Jean-Claude Darcheville (2009-2010)

“Alors, elle n’est pas belle ma surprise ?!” Waldemar Kita n’est pas peu fier, en ce début du mois d’août 2009, de présenter SA recrue, en l’occurrence Jean-Claude Darcheville. Un joli coup, il est vrai, d’avoir attiré ce joueur renommé dans un club alors fraîchement redescendu en L2. Sur le papier, en effet, c’est prometteur, le Guyanais a écumé pas mal de clubs dans l’Hexagone (Rennes, Lorient, Bordeaux, Valenciennes) et à l’étranger (Nottingham Forest en Angleterre et les Glasgow Rangers en Ecosse) et soulevé quelques trophées, comme la Coupe de France avec les Merlus en 2002 et la Coupe de la Ligue avec les Girondins en 2007.

Mais l’attaquant, qui vient de souffler ses 34 bougies, accuse le poids des années. Trop lent et manquant d’explosivité, il peine à trouver son rythme et son côté donneur de leçons lui vaut quelques inimitiés dans le vestiaire. Après une saison à l’issue de laquelle il n’a trouvé que six fois le chemin des filets, il part en Grèce, finir sa carrière à Kavala.

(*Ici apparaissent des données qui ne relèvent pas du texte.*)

-- pv_equiv track=rewrite | github.com/emarberg/stable-grothendieck | tests/test_conjectures_little.py | minimal_word
-- ===== SOURCE A (Python) =====
-- def minimal_word(mu):
--     if len(mu) == 0:
--         return ()
--     columns = [sum([1 for i in range(len(mu)) if mu[i] + i >= j]) for j in range(len(mu) + 1, mu[0] + 1)]
--     word = [i for j in range(len(mu)) for i in range(2 * j + 1, j, -1)]
--     m = max(word) + 1
--     for c in columns:
--         word += [i for i in range(m, m - c, -1)]
--         m += 1
--     return tuple(word)
-- ===== SOURCE B (Python) =====
-- def minimal_word(mu):
--     n = len(mu)
--     if n == 0:
--         return ()
--     word = []
--     for j in range(n):
--         word.extend(range(2 * j + 1, j, -1))
--     vs = sorted(mu[i] + i for i in range(n))
--     p = 0
--     for j in range(n + 1, mu[0] + 1):
--         while vs[p] < j:
--             p += 1
--         base = n + j - 1
--         word.extend(range(base, base - (n - p), -1))
--     return tuple(word)
-- ===== Notes on version B (the rewrite author's own statement) =====
-- stated objective: faster
-- what changed: Instead of rescanning all of mu for every column j (an O(n) sum per column), B sorts the values mu[i]+i once and sweeps a monotone pointer over them while j grows, so each column count is read off in amortized O(1); the column base index n+j-1 is computed directly instead of threading A's running counter over a materialized columns list.
import Mathlib
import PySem

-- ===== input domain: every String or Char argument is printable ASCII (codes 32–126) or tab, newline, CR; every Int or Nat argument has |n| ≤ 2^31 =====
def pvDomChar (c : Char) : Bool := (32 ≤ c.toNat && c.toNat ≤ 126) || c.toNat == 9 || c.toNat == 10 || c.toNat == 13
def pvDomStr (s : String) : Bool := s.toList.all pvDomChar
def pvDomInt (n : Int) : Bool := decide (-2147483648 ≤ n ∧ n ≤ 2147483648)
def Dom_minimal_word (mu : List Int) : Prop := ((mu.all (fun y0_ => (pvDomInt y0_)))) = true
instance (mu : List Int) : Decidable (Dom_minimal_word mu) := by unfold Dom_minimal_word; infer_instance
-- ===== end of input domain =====

-- B replaces A's per-column O(n) scan by a sort of the values mu[i]+i and a monotone pointer,
-- O(n·m) → O(n log n + m + |output|); same return value everywhere.

-- ===== PORT A =====
def minimal_word (mu : List Int) : List Int :=
  if mu.length = 0 then []
  else
    let n : Int := (mu.length : Int)
    let columns : List Int :=
      (PySem.List.pyRange (n + 1) (PySem.List.pyGetD mu 0 0 + 1)).map
        (fun j => (((PySem.List.pyRange 0 n).filter
            (fun i => decide (PySem.List.pyGetD mu i 0 + i ≥ j))).map (fun _ => (1 : Int))).sum)
    let word : List Int :=
      (PySem.List.pyRange 0 n).flatMap (fun j => PySem.List.pyRange (2 * j + 1) j (-1))
    let m : Int := (PySem.List.max? word (fun x => x)).getD 0 + 1
    (columns.foldl (fun (s : List Int × Int) c =>
        (s.1 ++ PySem.List.pyRange s.2 (s.2 - c) (-1), s.2 + 1)) (word, m)).1

-- ===== PORT B =====
-- B's while loop 'while vs[p] < j: p += 1'; the p < vs.length test only makes the recursion
-- total (the Python loop never runs off the end because j ≤ mu[0] ≤ max(vs)).
def advP (vs : List Int) (j : Int) (p : Nat) : Nat :=
  if h : p < vs.length then
    if PySem.List.pyGetD vs (p : Int) 0 < j then advP vs j (p + 1) else p
  else p
termination_by vs.length - p

def minimal_word_alt (mu : List Int) : List Int :=
  let n : Int := (mu.length : Int)
  if n = 0 then []
  else
    let word0 : List Int := (PySem.List.pyRange 0 n).foldl
      (fun acc j => acc ++ PySem.List.pyRange (2 * j + 1) j (-1)) []
    let vs : List Int := PySem.List.sorted
      ((PySem.List.pyRange 0 n).map (fun i => PySem.List.pyGetD mu i 0 + i)) (fun x => x)
    let s := (PySem.List.pyRange (n + 1) (PySem.List.pyGetD mu 0 0 + 1)).foldl
      (fun (s : List Int × Nat) j =>
        let p := advP vs j s.2
        let base := n + j - 1
        (s.1 ++ PySem.List.pyRange base (base - (n - (p : Int))) (-1), p))
      (word0, 0)
    s.1

-- ===== PRECONDITION & SPEC =====
def Spec_minimal_word (mu : List Int) (out : List Int) : Prop := out = minimal_word_alt mu
instance (mu : List Int) (out : List Int) : Decidable (Spec_minimal_word mu out) := by unfold Spec_minimal_word; infer_instance

-- ===== CLAIM (what is proved, stated in full; the proofs are below) =====
def Claim_equal_minimal_word : Prop := ∀ (mu : List Int), Dom_minimal_word mu → Spec_minimal_word mu (minimal_word mu)

-- ===== LEMMAS AND PROOFS =====

-- length of the `< j` prefix of vs / number of elements ≥ j
def pvTW (vs : List Int) (j : Int) : Nat := (vs.takeWhile (fun v => decide (v < j))).length
def pvCnt (vs : List Int) (j : Int) : Nat := vs.countP (fun v => decide (j ≤ v))

lemma pvTW_le (vs : List Int) (j : Int) : pvTW vs j ≤ vs.length := by
  unfold pvTW
  exact (List.takeWhile_prefix _).length_le

lemma takeWhile_getElem_sat {α : Type} (q : α → Bool) (l : List α) (i : Nat)
    (h : i < (l.takeWhile q).length) (hl : i < l.length) : q l[i] = true := by
  have hpre := List.takeWhile_prefix (l := l) (p := q)
  have heq := hpre.getElem (i := i) h
  have hq : q ((List.takeWhile q l)[i]) = true := List.mem_takeWhile_imp (List.getElem_mem h)
  rw [heq] at hq
  exact hq

lemma takeWhile_getElem_fail {α : Type} (q : α → Bool) (l : List α)
    (h : (l.takeWhile q).length < l.length) : q (l[(l.takeWhile q).length]'h) = false := by
  induction l with
  | nil => simp at h
  | cons x t ih =>
    by_cases hq : q x
    · simp only [List.takeWhile_cons, hq] at h ⊢
      simpa using ih (by simpa using h)
    · simp only [List.takeWhile_cons, if_neg hq] at h ⊢
      simpa using hq

lemma advP_eq_pvTW (vs : List Int) (j : Int) : ∀ (k p : Nat), vs.length - p ≤ k →
    p ≤ pvTW vs j → advP vs j p = pvTW vs j := by
  intro k
  induction k with
  | zero =>
    intro p hk hp
    have hle := pvTW_le vs j
    rw [advP, dif_neg (by omega)]
    omega
  | succ k ih =>
    intro p hk hp
    rw [advP]
    by_cases hlt : p < vs.length
    · rw [dif_pos hlt]
      have hg : PySem.List.pyGetD vs (p : Int) 0 = vs[p] :=
        PySem.List.pyGetD_eq_getElem vs 0 (by positivity) (by exact_mod_cast hlt)
      by_cases hv : vs[p] < j
      · have hplt : p < pvTW vs j := by
          rcases Nat.lt_or_ge p (pvTW vs j) with h | h
          · exact h
          · exfalso
            have hf := takeWhile_getElem_fail (fun v => decide (v < j)) vs
              (by change pvTW vs j < vs.length; omega)
            simp only [decide_eq_false_iff_not] at hf
            have hidx : (List.takeWhile (fun v => decide (v < j)) vs).length = p := by
              change pvTW vs j = p; omega
            apply hf
            simp only [hidx]
            exact hv
        rw [if_pos (by rw [hg]; exact hv)]
        exact ih (p + 1) (by omega) hplt
      · rw [if_neg (by rw [hg]; exact hv)]
        rcases Nat.lt_or_ge p (pvTW vs j) with h | h
        · exfalso
          have hst := takeWhile_getElem_sat (fun v => decide (v < j)) vs p h hlt
          simp only [decide_eq_true_eq] at hst
          exact hv hst
        · omega
    · rw [dif_neg hlt]
      have hle := pvTW_le vs j
      omega

lemma countP_lt_eq_pvTW (vs : List Int) (hs : vs.Pairwise (· ≤ ·)) (j : Int) :
    vs.countP (fun v => decide (v < j)) = pvTW vs j := by
  induction vs with
  | nil => simp [pvTW]
  | cons x t ih =>
    rcases List.pairwise_cons.1 hs with ⟨hx, ht⟩
    by_cases hq : x < j
    · simp only [pvTW, List.takeWhile_cons, List.countP_cons, hq,
        decide_true, if_true]
      rw [show t.countP (fun v => decide (v < j)) = pvTW t j from ih ht]
      simp [pvTW]
    · simp only [pvTW, List.takeWhile_cons, List.countP_cons, hq, decide_false]
      have h0 : t.countP (fun v => decide (v < j)) = 0 := by
        rw [List.countP_eq_zero]
        intro y hy
        have := hx y hy
        simp only [decide_eq_true_eq]
        omega
      simp [h0]

lemma pvCnt_eq (vs : List Int) (hs : vs.Pairwise (· ≤ ·)) (j : Int) :
    pvCnt vs j = vs.length - pvTW vs j := by
  have hsplit := List.length_eq_countP_add_countP (fun v => decide (v < j)) (l := vs)
  have hcompl : vs.countP (fun a => decide ¬(decide (a < j) = true)) = pvCnt vs j := by
    unfold pvCnt
    apply List.countP_congr
    intro a _
    simp only [decide_eq_true_eq, decide_not]
    by_cases h : a < j
    · simp [h, show ¬ (j ≤ a) by omega]
    · simp [h, show j ≤ a by omega]
  rw [countP_lt_eq_pvTW vs hs j, hcompl] at hsplit
  omega

lemma pvTW_mono (vs : List Int) (hs : vs.Pairwise (· ≤ ·)) {j j' : Int} (h : j ≤ j') :
    pvTW vs j ≤ pvTW vs j' := by
  rw [← countP_lt_eq_pvTW vs hs j, ← countP_lt_eq_pvTW vs hs j']
  apply List.countP_mono_left
  intro x _ hx
  simp only [decide_eq_true_eq] at hx ⊢
  omega

lemma foldA_char (g : Int → Int) (K : Int) : ∀ (k : Nat) (a b : Int) (acc : List Int),
    (b - a).toNat ≤ k →
    ((PySem.List.pyRange a b).foldl (fun (s : List Int × Int) j =>
        (s.1 ++ PySem.List.pyRange s.2 (s.2 - g j) (-1), s.2 + 1)) (acc, K + a)).1
    = acc ++ (PySem.List.pyRange a b).flatMap
        (fun j => PySem.List.pyRange (K + j) (K + j - g j) (-1)) := by
  intro k
  induction k with
  | zero =>
    intro a b acc hk
    have hnil : PySem.List.pyRange a b = [] :=
      List.eq_nil_of_length_eq_zero (by rw [PySem.List.length_pyRange_one]; omega)
    simp [hnil]
  | succ k ih =>
    intro a b acc hk
    by_cases hab : a < b
    · rw [PySem.List.pyRange_one_cons hab]
      simp only [List.foldl_cons, List.flatMap_cons]
      have h1 : K + a + 1 = K + (a + 1) := by ring
      rw [h1, ih (a + 1) b (acc ++ PySem.List.pyRange (K + a) (K + a - g a) (-1))
        (by omega), List.append_assoc]
    · have hnil : PySem.List.pyRange a b = [] :=
        List.eq_nil_of_length_eq_zero (by rw [PySem.List.length_pyRange_one]; omega)
      simp [hnil]

lemma foldB_char (vs : List Int) (hs : vs.Pairwise (· ≤ ·)) (N : Int) (hN : N = (vs.length : Int)) :
    ∀ (k : Nat) (a b : Int) (acc : List Int) (p : Nat), (b - a).toNat ≤ k → p ≤ pvTW vs a →
    ((PySem.List.pyRange a b).foldl (fun (s : List Int × Nat) j =>
        (s.1 ++ PySem.List.pyRange (N + j - 1) (N + j - 1 - (N - (advP vs j s.2 : Int))) (-1),
          advP vs j s.2)) (acc, p)).1
    = acc ++ (PySem.List.pyRange a b).flatMap
        (fun j => PySem.List.pyRange (N + j - 1) (N + j - 1 - (pvCnt vs j : Int)) (-1)) := by
  intro k
  induction k with
  | zero =>
    intro a b acc p hk hp
    have hnil : PySem.List.pyRange a b = [] :=
      List.eq_nil_of_length_eq_zero (by rw [PySem.List.length_pyRange_one]; omega)
    simp [hnil]
  | succ k ih =>
    intro a b acc p hk hp
    by_cases hab : a < b
    · rw [PySem.List.pyRange_one_cons hab]
      simp only [List.foldl_cons, List.flatMap_cons]
      have hadv : advP vs a p = pvTW vs a := advP_eq_pvTW vs a vs.length p (by omega) hp
      have hcnt : (pvCnt vs a : Int) = N - (pvTW vs a : Int) := by
        have h1 := pvCnt_eq vs hs a
        have h2 := pvTW_le vs a
        omega
      rw [hadv, show N + a - 1 - (N - (pvTW vs a : Int)) = N + a - 1 - (pvCnt vs a : Int) from by omega]
      rw [ih (a + 1) b _ (pvTW vs a) (by omega) (pvTW_mono vs hs (by omega)), List.append_assoc]
    · have hnil : PySem.List.pyRange a b = [] :=
        List.eq_nil_of_length_eq_zero (by rw [PySem.List.length_pyRange_one]; omega)
      simp [hnil]

lemma max_word0 (n : Nat) (hn : 0 < n) :
    PySem.List.max? ((PySem.List.pyRange 0 (n : Int)).flatMap
      (fun j => PySem.List.pyRange (2 * j + 1) j (-1))) (fun x => x)
    = some (2 * (n : Int) - 1) := by
  have hmem : (2 * (n : Int) - 1) ∈ (PySem.List.pyRange 0 (n : Int)).flatMap
      (fun j => PySem.List.pyRange (2 * j + 1) j (-1)) := by
    rw [List.mem_flatMap]
    refine ⟨(n : Int) - 1, PySem.List.mem_pyRange_one.2 ⟨by omega, by omega⟩, ?_⟩
    rw [PySem.List.mem_pyRange_neg_one]
    omega
  cases hmax : PySem.List.max? ((PySem.List.pyRange 0 (n : Int)).flatMap
      (fun j => PySem.List.pyRange (2 * j + 1) j (-1))) (fun x => x) with
  | none =>
    exfalso
    rw [PySem.List.max?_eq_none_iff] at hmax
    rw [hmax] at hmem
    simp at hmem
  | some m =>
    congr 1
    have hm := PySem.List.max?_mem hmax
    have hub := PySem.List.max?_isMax hmax
    have hle : m ≤ 2 * (n : Int) - 1 := by
      rw [List.mem_flatMap] at hm
      obtain ⟨j, hj, hmj⟩ := hm
      rw [PySem.List.mem_pyRange_one] at hj
      rw [PySem.List.mem_pyRange_neg_one] at hmj
      omega
    have hge := hub _ hmem
    omega

-- ===== VERDICT (by name: the statement is the Claim_ definition above) =====
theorem minimal_word_spec : Claim_equal_minimal_word := by
  intro mu _
  unfold Spec_minimal_word
  by_cases hz : mu.length = 0
  · simp [minimal_word, minimal_word_alt, hz]
  · have hn : 0 < mu.length := Nat.pos_of_ne_zero hz
    have hz' : ¬ ((mu.length : Int) = 0) := by exact_mod_cast hz
    simp only [minimal_word, minimal_word_alt, if_neg hz, if_neg hz']
    set vals : List Int := (PySem.List.pyRange 0 (mu.length : Int)).map
        (fun i => PySem.List.pyGetD mu i 0 + i) with hvals
    set vs : List Int := PySem.List.sorted vals (fun x => x) with hvs
    have hperm : vs.Perm vals := PySem.List.sorted_perm vals (fun x => x) false
    have hpw : vs.Pairwise (· ≤ ·) := PySem.List.sorted_pairwise vals (fun x => x)
    have hlen : vs.length = mu.length := by
      rw [hperm.length_eq, hvals, List.length_map, PySem.List.length_pyRange_one]
      simp
    rw [List.foldl_map]
    have hgA : ∀ j : Int, (((PySem.List.pyRange 0 (mu.length : Int)).filter
          (fun i => decide (PySem.List.pyGetD mu i 0 + i ≥ j))).map (fun _ => (1 : Int))).sum
        = (pvCnt vs j : Int) := by
      intro j
      rw [PySem.List.sum_map_const_int, mul_one]
      norm_cast
      rw [← List.countP_eq_length_filter]
      unfold pvCnt
      rw [hperm.countP_eq, hvals, List.countP_map]
      apply List.countP_congr
      intro i _
      simp [ge_iff_le]
    have hfun : (fun (s : List Int × Int) j =>
          (s.1 ++ PySem.List.pyRange s.2 (s.2 - (((PySem.List.pyRange 0 (mu.length : Int)).filter
            (fun i => decide (PySem.List.pyGetD mu i 0 + i ≥ j))).map (fun _ => (1 : Int))).sum) (-1),
            s.2 + 1))
        = (fun (s : List Int × Int) j =>
          (s.1 ++ PySem.List.pyRange s.2 (s.2 - (pvCnt vs j : Int)) (-1), s.2 + 1)) := by
      funext s j
      rw [hgA j]
    rw [hfun, max_word0 mu.length hn, Option.getD_some,
      show (2 * (mu.length : Int) - 1 + 1) = ((mu.length : Int) - 1) + ((mu.length : Int) + 1) from by ring,
      foldA_char (fun j => (pvCnt vs j : Int)) ((mu.length : Int) - 1)
        ((PySem.List.pyGetD mu 0 0 + 1) - ((mu.length : Int) + 1)).toNat ((mu.length : Int) + 1)
        (PySem.List.pyGetD mu 0 0 + 1) _ (le_refl _)]
    rw [PySem.List.foldl_append_eq_flatMap, List.nil_append,
      foldB_char vs hpw (mu.length : Int) (by rw [hlen])
        ((PySem.List.pyGetD mu 0 0 + 1) - ((mu.length : Int) + 1)).toNat ((mu.length : Int) + 1)
        (PySem.List.pyGetD mu 0 0 + 1) _ 0 (le_refl _) (Nat.zero_le _)]
    have hfin : (fun j : Int => PySem.List.pyRange ((mu.length : Int) - 1 + j)
          ((mu.length : Int) - 1 + j - (pvCnt vs j : Int)) (-1))
        = (fun j : Int => PySem.List.pyRange ((mu.length : Int) + j - 1)
          ((mu.length : Int) + j - 1 - (pvCnt vs j : Int)) (-1)) := by
      funext j
      congr 1 <;> ring
    rw [hfin]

Sylvain Wiltord (2011-2012)

Cinq ans après Fabien Barthez, c’est un autre champion d’Europe qui arrive au FC Nantes à l’été 2011. Buteur-sauveur et héros des Bleus face à l’Italie en finale de l’Euro 2000 (c’est lui qui a inscrit le but égalisateur dans les ultimes secondes du match permettant à la France d’aller en prolongations et de gagner grâce au but en or de Trezeguet), l’attaquant jouit d’une belle notoriété qu’il a décidé de mettre au service des Canaris, alors en L2. S’il n’a pas rechaussé les crampons depuis un an, après six mois passés à Metz entre janvier en juin 2010, il ne semble toutefois pas avoir perdu le sens du but, marquant dès sa première titularisation avec les Jaune et Vert face à Guingamp en août 2011.

La suite ne sera pas mauvaise non plus, Wiltord trouvant à huit reprises la route des cages adverses et participant à quasiment tous les matches (38 apparitions) de la saison. Mais cela n’a pas suffi à réinstaller le club dans l’élite. Alors qu’on aurait pu croire, un temps, que la venue de l’ancien international tricolore amènerait dans son sillage celle de son pote et ex-partenaire d’Arsenal Robert Pirès (lui-même en recherche de club à cette époque-là), il n’en fut rien : un an après avoir pris place dans le vestiaire de la Jonelière, Wiltord a finalement vidé son casier et remisé, définitivement, ses crampons aux vestiaires, non sans avoir fait le métier jusqu’au bout, malgré tout.